Thread: BDR to ignore table exists error

BDR to ignore table exists error

From
Nikhil
Date:
Hello,


I have a BDR setup with two nodes. If I bring one node down i am seeing that
the replication slot is becoming inactive with below error.

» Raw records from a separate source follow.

-- pv_equiv track=rewrite | github.com/youitiyamayami/Google-Maps-Assistant-Tool | modules/route_parser.py | _split_legs_by_waypoints
-- ===== SOURCE A (Python) =====
-- from typing import List, Optional
--
-- def _first_index_containing(lines: List[str], token: str) -> Optional[int]:
--     token = token.strip()
--     if not token:
--         return None
--     for i, ln in enumerate(lines):
--         if token in ln:
--             return i
--     return None
--
-- def _split_legs_by_waypoints(lines: List[str], origin: str, waypoints: List[str], destination: str) -> List[List[str]]:
--     """
--     分割の安定性向上：各マーカー（origin, waypoints..., destination）の
--     最初に出現する位置で区切る。繰り返し出現に影響されない。
--     マーカーのうち見つかったものだけで分割し、最低1レグは返す。
--     """
--     anchors: List[int] = []
--     for mark in [origin] + waypoints + [destination]:
--         idx = _first_index_containing(lines, mark) if mark else None
--         if idx is not None:
--             anchors.append(idx)
--
--     if not anchors:
--         return [lines]
--
--     anchors = sorted(set(anchors))
--     # 先頭/末尾を明示
--     if anchors[0] != 0:
--         anchors = [0] + anchors
--     if anchors[-1] != len(lines) - 1:
--         anchors = anchors + [len(lines) - 1]
--
--     # スライスを作成
--     legs: List[List[str]] = []
--     for i in range(len(anchors) - 1):
--         start = anchors[i]
--         end = anchors[i + 1]
--         seg = [x for x in lines[start:end + 1] if x.strip()]
--         if seg:
--             legs.append(seg)
--
--     # 期待本数より極端に多い場合（ノイズ混入）は1レグにまとめる
--     expected = max(1, len(waypoints) + 1)
--     if len(legs) > expected * 2:  # しきい値は緩め
--         return [lines]
--
--     return legs if legs else [lines]
-- ===== SOURCE B (Python) =====
-- def _split_legs_by_waypoints(lines, origin, waypoints, destination):
--     # One scan over lines finds every marker's first occurrence at once;
--     # the scan yields the anchor indices already sorted and distinct.
--     pending = [t for t in (m.strip() for m in [origin] + waypoints + [destination]) if t]
--     anchors = []
--     for i, ln in enumerate(lines):
--         remaining = []
--         for t in pending:
--             if t in ln:
--                 if not anchors or anchors[-1] != i:
--                     anchors.append(i)
--             else:
--                 remaining.append(t)
--         pending = remaining
--
--     if not anchors:
--         return [lines]
--
--     if anchors[0] != 0:
--         anchors = [0] + anchors
--     if anchors[-1] != len(lines) - 1:
--         anchors = anchors + [len(lines) - 1]
--
--     legs = []
--     for a, b in zip(anchors, anchors[1:]):
--         seg = [x for x in lines[a:b + 1] if x.strip()]
--         if seg:
--             legs.append(seg)
--
--     expected = max(1, len(waypoints) + 1)
--     if len(legs) > expected * 2:
--         return [lines]
--
--     return legs if legs else [lines]
-- ===== Notes on version B (the rewrite author's own statement) =====
-- stated objective: alternative
-- what changed: A searches the lines once per marker (a separate first-index scan for origin, each waypoint, and destination); B makes a single left-to-right pass over the lines, keeping the set of not-yet-found stripped markers and emitting each line index at which some pending marker first occurs, which yields the same sorted distinct anchor set; the leg slicing, blank-line filter and noise threshold are unchanged (B pairs anchors by zip instead of indexing by range).
import Mathlib
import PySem

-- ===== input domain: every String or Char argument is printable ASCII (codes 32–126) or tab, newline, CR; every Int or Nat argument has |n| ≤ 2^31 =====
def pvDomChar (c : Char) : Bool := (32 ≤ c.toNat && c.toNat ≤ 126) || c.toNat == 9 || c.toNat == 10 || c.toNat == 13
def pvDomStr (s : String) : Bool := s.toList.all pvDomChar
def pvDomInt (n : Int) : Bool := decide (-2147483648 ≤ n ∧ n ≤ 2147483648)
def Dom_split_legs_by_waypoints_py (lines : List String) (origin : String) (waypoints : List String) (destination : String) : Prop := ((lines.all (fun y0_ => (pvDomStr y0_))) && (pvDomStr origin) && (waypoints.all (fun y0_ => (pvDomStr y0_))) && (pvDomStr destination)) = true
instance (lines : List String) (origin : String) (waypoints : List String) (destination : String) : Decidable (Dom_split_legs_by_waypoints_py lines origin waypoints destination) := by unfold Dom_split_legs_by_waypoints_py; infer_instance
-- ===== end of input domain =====

-- B replaces A's one-scan-per-marker anchor search by a single left-to-right scan over the
-- lines that finds all markers' first occurrences at once (objective: alternative); the
-- return value is proved identical.

-- ===== PORT A =====
-- helper: the loop 'for i, ln in enumerate(lines): if token in ln: return i'
def firstIndexLoop (token : String) (pairs : List (Int × String)) : Option Int :=
  match pairs with
  | [] => none
  | (i, ln) :: rest => if PySem.Str.isIn token ln then some i else firstIndexLoop token rest

-- port of _first_index_containing
def first_index_containing (lines : List String) (token : String) : Option Int :=
  let token := PySem.Str.strip token
  if PySem.Str.len token = 0 then none
  else firstIndexLoop token (PySem.List.enumerate lines 0)

def split_legs_by_waypoints_py (lines : List String) (origin : String) (waypoints : List String) (destination : String) : List (List String) :=
  let marks := [origin] ++ waypoints ++ [destination]
  let anchors : List Int := marks.foldl (fun anchors mark =>
      match (if PySem.Str.len mark ≠ 0 then first_index_containing lines mark else none) with
      | some j => anchors ++ [j]
      | none => anchors) []
  if anchors = [] then [lines] else
  let anchors := PySem.List.sorted (PySem.Set.ofList anchors) (fun x => x) false
  let anchors := if PySem.List.pyGetD anchors 0 0 ≠ 0 then [0] ++ anchors else anchors
  let anchors := if PySem.List.pyGetD anchors (-1) 0 ≠ (lines.length : Int) - 1 then anchors ++ [(lines.length : Int) - 1] else anchors
  let legs : List (List String) := (PySem.List.pyRange 0 ((anchors.length : Int) - 1) 1).foldl (fun legs i =>
      let start := PySem.List.pyGetD anchors i 0
      let «end» := PySem.List.pyGetD anchors (i + 1) 0
      let seg := (PySem.List.slice lines (some start) (some («end» + 1))).filter (fun x => PySem.Str.len (PySem.Str.strip x) != 0)
      if seg = [] then legs else legs ++ [seg]) []
  let expected := max 1 ((waypoints.length : Int) + 1)
  if (legs.length : Int) > expected * 2 then [lines]
  else if legs = [] then [lines] else legs

-- ===== PORT B =====
-- inner loop over the still-pending markers for one line
def scanInner (ln : String) (i : Int) (pending : List String) (anchors : List Int) (remaining : List String) : List Int × List String :=
  match pending with
  | [] => (anchors, remaining)
  | t :: ts =>
    if PySem.Str.isIn t ln then
      scanInner ln i ts (if anchors = [] ∨ PySem.List.pyGetD anchors (-1) 0 ≠ i then anchors ++ [i] else anchors) remaining
    else
      scanInner ln i ts anchors (remaining ++ [t])
theorem buildPos_eq (t : List Char) : ∀ (ws : List (List Char)) (wps : List (List Int)),
    pvBuildPos t ws = some wps → wps = ws.map (pvFindAll t) := by
  intro ws
  induction ws with
  | nil => intro wps h; simp only [pvBuildPos, Option.some.injEq] at h; simp [← h]
  | cons w ws ih =>
    intro wps h
    simp only [pvBuildPos] at h
    by_cases he : (pvFindAll t w).isEmpty
    · rw [if_pos he] at h; exact absurd h (by simp)
    · rw [if_neg he] at h
      cases hb : pvBuildPos t ws with
      | none => rw [hb] at h; exact absurd h (by simp)
      | some r =>
        rw [hb] at h
        simp only [Option.some.injEq] at h
        rw [← h, List.map_cons, ih r hb]

-- the outer loops agree element by element
theorem outer_eq (t : List Char) (words : List (List Char)) (rest0 : List (List Int))
    (hw : words ≠ []) (hr : rest0.length = words.length - 1)
    (hs : ∀ ps ∈ rest0, List.Pairwise (fun p q => p ≤ q) ps) :
    ∀ l, (∀ p ∈ l, 0 ≤ p ∧ p.toNat ≤ t.length) →
      pvOuterA t words rest0 l = pvOuterB t words rest0 l := by
  intro l
  induction l with
  | nil => intro _; rfl
  | cons fp more ih =>
    intro hl0
    have hfp := hl0 fp List.mem_cons_self
    have hch := chain_eq rest0 fp [fp] hs (by simp) (by simp)
    cases hB : pvChainB rest0 fp with
    | none =>
      have hA := hch.1 hB
      simp only [pvOuterA, pvOuterB, pvAttemptB, hA, hB]
      exact ih (fun p hp => hl0 p (List.mem_cons_of_mem _ hp))
    | some c =>
      obtain ⟨l', hl', hh, hlst, hlen⟩ := hch.2 c hB
      have hwl : 0 < words.length := List.length_pos_iff.mpr hw
      have hlen' : l'.length = words.length := by
        simp only [List.length_cons, List.length_nil] at hlen
        omega
      have hh' : l'.headD 0 = fp := by simpa using hh
      simp only [pvOuterA, pvOuterB, pvAttemptB, hl', hB]
      rw [if_pos hlen', hh', hlst]
      rw [expandL_eq t fp.toNat hfp.2]
      rw [expandR_eq t (t.length - (c.toNat + (words.getLastD []).length))
        (c.toNat + (words.getLastD []).length) (by omega)]
      by_cases hall : words.all (fun w => PySem.Chars.isIn w (PySem.Chars.lower
        (PySem.Chars.strip (PySem.List.slice t
          (some ((fp.toNat - pvCountWhile pvBdry ((t.take fp.toNat).reverse) : Nat) : Int))
          (some ((c.toNat + (words.getLastD []).length + pvCountWhile pvBdry
            (t.drop (c.toNat + (words.getLastD []).length)) : Nat) : Int))))))
      · rw [if_pos hall, if_pos hall]
      · rw [if_neg hall, if_neg hall]
        exact ih (fun p hp => hl0 p (List.mem_cons_of_mem _ hp))
-- visited entries disjoint from the walk are irrelevant
theorem pvWlk_vs_append (d : PySem.Dict String String) :
    ∀ (n : Nat) (x : String) (ws vs : List String),
      (∀ z ∈ ws, z ∉ pvWlk d n x vs) → pvWlk d n x (ws ++ vs) = pvWlk d n x vs := by
  intro n
  induction n with
  | zero => intros; rfl
  | succ n ih =>
    intro x ws vs hdisj
    rw [pvWlk_succ, pvWlk_succ]
    cases hg : d.get? x with
    | none => rfl
    | some y =>
      dsimp only
      by_cases hx : x ∈ vs
      · rw [if_pos hx, if_pos (List.mem_append.mpr (Or.inr hx))]
      · rw [if_neg hx]
        have hxw : x ∉ ws := by
          intro hxw
          exact hdisj x hxw (by rw [pvWlk_succ, hg]; simp [hx])
        rw [if_neg (by simp [hxw, hx])]
        congr 1
        rw [pvWlk_congr d n y (x :: (ws ++ vs)) (ws ++ x :: vs) (by intro z; simp; try tauto)]
        apply ih
        intro z hz hzw
        apply hdisj z hz
        rw [pvWlk_succ, hg]
        simp only [if_neg hx]
        exact List.mem_cons_of_mem _ hzw

theorem pvKeysLen (d : PySem.Dict String String) : d.keys.length = d.size := by
  simp [PySem.Dict.keys, PySem.Dict.size]

theorem pvCap_of_subset (d : PySem.Dict String String) (hk : d.keys.Nodup)
    {vs : List String} (hnd : vs.Nodup) (hsub : ∀ v ∈ vs, v ∈ d.keys) :
    pvCap d vs + vs.length = d.size := by
  unfold pvCap
  have h1 : (d.keys.filter (fun k => decide (k ∈ vs))).length = vs.length := by
    apply List.Perm.length_eq
    rw [List.perm_ext_iff_of_nodup (List.Nodup.filter _ hk) hnd]
    intro a
    simp only [List.mem_filter, decide_eq_true_eq]
    exact ⟨fun h => h.2, fun h => ⟨hsub a h, h⟩⟩
  have h2 := (List.length_eq_length_filter_add (l := d.keys) (fun k => decide (k ∈ vs))).symm
  have h3 : (d.keys.filter (fun k => !decide (k ∈ vs))) =
      (d.keys.filter (fun k => decide (k ∉ vs))) := by
    apply List.filter_congr; intro a _; simp
  rw [h3] at h2
  rw [← pvKeysLen d, ← h2, ← h1]
  omega

theorem pvLen_le_size (d : PySem.Dict String String) (hk : d.keys.Nodup)
    {Q : List String} (hnd : Q.Nodup) (hsub : ∀ q ∈ Q, q ∈ d.keys) :
    Q.length ≤ d.size := by
  rw [← pvKeysLen d]
  exact List.Subperm.length_le (List.subperm_of_subset hnd hsub)

theorem pvEval_gen (d : PySem.Dict String String) (hk : d.keys.Nodup)
    {q c : String} {Q2 : List String}
    (hch : pvChain d q (q :: Q2) c) (hnd : (q :: Q2).Nodup) :
    pvWlk d (d.size + 1) q [] =
      (q :: Q2) ++ pvWlk d (d.size + 1 - (q :: Q2).length) c (q :: Q2).reverse := by
  have hsub := pvChain_mem_keys d (q :: Q2) q c hch
  have hle : (q :: Q2).length ≤ d.size := pvLen_le_size d hk hnd hsub
  have harith : d.size + 1 = (q :: Q2).length + (d.size + 1 - (q :: Q2).length) := by omega
  conv_lhs => rw [harith]
  rw [pvWlk_chain d (q :: Q2) q c [] _ hch hnd (by simp)]
  rw [List.append_nil]

theorem pvEval_cycle_hit (d : PySem.Dict String String) (hk : d.keys.Nodup)
    {q c : String} {Q2 : List String}
    (hch : pvChain d q (q :: Q2) c) (hnd : (q :: Q2).Nodup) (hc : c ∈ q :: Q2) :
    pvWlk d (d.size + 1) q [] = q :: Q2 := by
  rw [pvEval_gen d hk hch hnd, pvWlk_stop d _ c _ (Or.inr (List.mem_reverse.mpr hc))]
  simp

theorem pvEval_nocycle (d : PySem.Dict String String) (hk : d.keys.Nodup)
    {q c : String} {Q2 : List String}
    (hch : pvChain d q (q :: Q2) c) (hnd : (q :: Q2).Nodup)
    (hW : ∀ z ∈ pvWlk d (d.size + 1) c [], z ∉ q :: Q2) :
    pvWlk d (d.size + 1) q [] = (q :: Q2) ++ pvWlk d (d.size + 1) c [] := by
  have hsub := pvChain_mem_keys d (q :: Q2) q c hch
  have hle : (q :: Q2).length ≤ d.size := pvLen_le_size d hk hnd hsub
  have hcap : pvCap d (q :: Q2).reverse + (q :: Q2).length = d.size := by
    have := pvCap_of_subset d hk (vs := (q :: Q2).reverse)
      (List.nodup_reverse.mpr hnd)
      (fun v hv => hsub v (List.mem_reverse.mp hv))
    simpa using this
  rw [pvEval_gen d hk hch hnd]
  congr 1
  have hfu := pvWlk_fuel_le d hk (vs := (q :: Q2).reverse)
    (n := d.size + 1 - (q :: Q2).length) (m := d.size + 1) (by omega) (by omega) c
  rw [← hfu]
  have hV := pvWlk_vs_append d (d.size + 1) c (q :: Q2).reverse []
    (fun z hz hzw => hW z hzw (List.mem_reverse.mp hz))
  simpa using hV

theorem pvEval_cycle_after (d : PySem.Dict String String) (hk : d.keys.Nodup)
    {q c : String} {Q2 Qc1 : List String}
    (hch : pvChain d q (q :: Q2) c) (hch2 : pvChain d c (c :: Qc1) q)
    (hnd : ((q :: Q2) ++ (c :: Qc1)).Nodup) :
    pvWlk d (d.size + 1) q [] = (q :: Q2) ++ (c :: Qc1) := by
  have hnd1 : (q :: Q2).Nodup := (List.nodup_append.mp hnd).1
  have hnd2 : (c :: Qc1).Nodup := (List.nodup_append.mp hnd).2.1
  have hdisj := (List.nodup_append.mp hnd).2.2
  have hsub1 := pvChain_mem_keys d (q :: Q2) q c hch
  have hsub2 := pvChain_mem_keys d (c :: Qc1) c q hch2
  have hlen : ((q :: Q2) ++ (c :: Qc1)).length ≤ d.size := by
    apply pvLen_le_size d hk hnd
    intro z hz
    rcases List.mem_append.mp hz with h | h
    · exact hsub1 z h
    · exact hsub2 z h
  rw [pvEval_gen d hk hch hnd1]
  congr 1
  set r := d.size + 1 - (q :: Q2).length with hr
  have hr2 : r = (c :: Qc1).length + (r - (c :: Qc1).length) := by
    simp only [List.length_append] at hlen; omega
  rw [hr2, pvWlk_chain d (c :: Qc1) c q _ _ hch2 hnd2
    (by
      intro z hz hzrev
      exact hdisj z (List.mem_reverse.mp hzrev) z hz rfl)]
  rw [pvWlk_stop d _ q _ (Or.inr (by simp))]
  simp

theorem pvFoldConst_get? (cv : Int) :
    ∀ (l : List String) (m : PySem.Dict String Int) (x : String),
      (l.foldl (fun m node => m.insert node cv) m).get? x =
        if x ∈ l then some cv else m.get? x := by
  intro l
  induction l with
  | nil => intro m x; simp
  | cons a t ih =>
    intro m x
    rw [List.foldl_cons, ih]
    by_cases hx : x ∈ t
    · simp [hx]
    · rw [if_neg hx, PySem.Dict.get?_insert]
      by_cases hxa : x = a
      · simp [hxa]
      · simp [hxa, hx]

theorem pvFoldConst_nodup (cv : Int) (l : List String) (m : PySem.Dict String Int)
    (h : m.keys.Nodup) : (l.foldl (fun m node => m.insert node cv) m).keys.Nodup :=
  PySem.Dict.nodup_keys_foldl_insert l (fun _ _ => cv) m h

theorem pvFoldRev_snd :
    ∀ (rest : List String) (m : PySem.Dict String Int) (b : Int),
      (rest.reverse.foldl
        (fun (p : PySem.Dict String Int × Int) node => (p.1.insert node (p.2 + 1), p.2 + 1))
        (m, b)).2 = b + rest.length := by
  intro rest
  induction rest with
  | nil => intro m b; simp
  | cons a t ih =>
    intro m b
    rw [List.reverse_cons, List.foldl_append, List.foldl_cons, List.foldl_nil]
    simp only [ih, List.length_cons]
    push_cast
    omega

theorem pvFoldRev_get?_notmem :
    ∀ (rest : List String) (m : PySem.Dict String Int) (b : Int) (x : String), x ∉ rest →
      (rest.reverse.foldl
        (fun (p : PySem.Dict String Int × Int) node => (p.1.insert node (p.2 + 1), p.2 + 1))
        (m, b)).1.get? x = m.get? x := by
  intro rest
  induction rest with
  | nil => intro m b x _; rfl
  | cons a t ih =>
    intro m b x hx
    rw [List.reverse_cons, List.foldl_append, List.foldl_cons, List.foldl_nil]
    dsimp only
    rw [PySem.Dict.get?_insert, if_neg (by rintro rfl; exact hx List.mem_cons_self)]
    exact ih m b x (fun h => hx (List.mem_cons_of_mem _ h))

<10.106.43.152(43253)nsxpostgres798452016-05-25 23:58:19 GMTnsxdb%DETAIL:  streaming transactions committing after 0/111A91
48, reading WAL from 0/110F03F8
<10.106.43.152(43253)nsxpostgres798452016-05-25 23:58:19 GMTnsxdb%LOG:  logical decoding found consistent point at 0/110F03
F8
<10.106.43.152(43253)nsxpostgres798452016-05-25 23:58:19 GMTnsxdb%DETAIL:  Logical decoding will begin using saved snapshot
.
<10.106.43.152(43253)nsxpostgres798452016-05-25 23:58:19 GMTnsxdb%LOG:  unexpected EOF on standby connection
<127.0.0.1(31185)nsxroot792492016-05-25 23:58:19 GMTnsxdb%LOG:  duration: 0.437 ms
<127.0.0.1(31185)nsxroot792492016-05-25 23:58:19 GMTnsxdb%LOG:  duration: 0.462 ms
<127.0.0.1(31185)nsxroot792492016-05-25 23:58:19 GMTnsxdb%LOG:  duration: 0.096 ms
<127.0.0.1(31185)nsxroot792492016-05-25 23:58:19 GMTnsxdb%LOG:  duration: 0.101 ms
<3462016-05-25 23:58:20 GMT%LOG:  starting background worker process "bdr (6288505144157102317,1,16384,)->bdr (628851211361
7339435,2,"
<798462016-05-25 23:58:20 GMT%ERROR:  relation "af_npx_device_l3_16_149_10" already exists


Thanks & Regards,
Nikhil

Re: BDR to ignore table exists error

From
Martín Marqués
Date:
El 27/05/16 a las 06:33, Nikhil escribió:
> Hello,
>
>
> I have a BDR setup with two nodes. If I bring one node down i am seeing that
> the replication slot is becoming inactive with below error.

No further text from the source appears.